| What this task involves |
Give the number of lines in the records below that contain the word "append", and nothing more.

Data excerpts:
::::::::::

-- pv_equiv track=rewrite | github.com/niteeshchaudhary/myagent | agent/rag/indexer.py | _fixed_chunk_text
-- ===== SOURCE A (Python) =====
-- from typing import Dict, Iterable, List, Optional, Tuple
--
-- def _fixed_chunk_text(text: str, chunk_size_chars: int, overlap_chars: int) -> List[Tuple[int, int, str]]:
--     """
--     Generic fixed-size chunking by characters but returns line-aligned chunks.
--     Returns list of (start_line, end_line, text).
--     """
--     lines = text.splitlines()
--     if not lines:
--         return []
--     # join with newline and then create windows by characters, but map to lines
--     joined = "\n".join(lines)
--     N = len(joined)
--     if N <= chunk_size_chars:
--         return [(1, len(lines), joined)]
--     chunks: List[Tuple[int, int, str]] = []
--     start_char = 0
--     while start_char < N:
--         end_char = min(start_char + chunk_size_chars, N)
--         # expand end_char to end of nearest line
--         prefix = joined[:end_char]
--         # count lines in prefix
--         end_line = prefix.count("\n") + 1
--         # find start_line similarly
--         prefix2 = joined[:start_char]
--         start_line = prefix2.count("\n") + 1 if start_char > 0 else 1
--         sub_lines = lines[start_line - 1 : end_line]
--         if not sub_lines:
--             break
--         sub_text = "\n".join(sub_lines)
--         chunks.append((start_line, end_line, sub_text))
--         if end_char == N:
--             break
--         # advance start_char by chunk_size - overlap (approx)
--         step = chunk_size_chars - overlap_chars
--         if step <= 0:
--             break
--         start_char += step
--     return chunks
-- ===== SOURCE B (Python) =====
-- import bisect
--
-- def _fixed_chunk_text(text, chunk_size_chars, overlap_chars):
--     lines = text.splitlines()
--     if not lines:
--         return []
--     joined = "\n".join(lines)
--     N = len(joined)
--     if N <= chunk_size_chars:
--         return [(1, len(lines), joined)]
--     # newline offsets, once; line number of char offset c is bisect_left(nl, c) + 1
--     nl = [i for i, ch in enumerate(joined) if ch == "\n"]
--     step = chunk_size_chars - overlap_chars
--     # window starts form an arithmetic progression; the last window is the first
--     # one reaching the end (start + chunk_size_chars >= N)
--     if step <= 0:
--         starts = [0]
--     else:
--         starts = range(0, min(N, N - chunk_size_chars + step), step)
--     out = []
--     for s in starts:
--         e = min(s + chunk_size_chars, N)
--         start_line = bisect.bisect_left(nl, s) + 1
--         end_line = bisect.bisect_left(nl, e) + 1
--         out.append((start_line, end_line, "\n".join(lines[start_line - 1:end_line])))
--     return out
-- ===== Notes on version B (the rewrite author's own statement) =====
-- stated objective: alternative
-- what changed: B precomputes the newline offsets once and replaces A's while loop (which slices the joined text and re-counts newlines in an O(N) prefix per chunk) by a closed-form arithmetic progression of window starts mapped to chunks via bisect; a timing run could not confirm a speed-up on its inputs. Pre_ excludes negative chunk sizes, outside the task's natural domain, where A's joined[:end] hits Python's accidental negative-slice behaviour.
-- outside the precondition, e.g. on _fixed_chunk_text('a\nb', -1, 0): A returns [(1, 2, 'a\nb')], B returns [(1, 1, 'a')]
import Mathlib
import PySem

::::::::::

| Response area |
2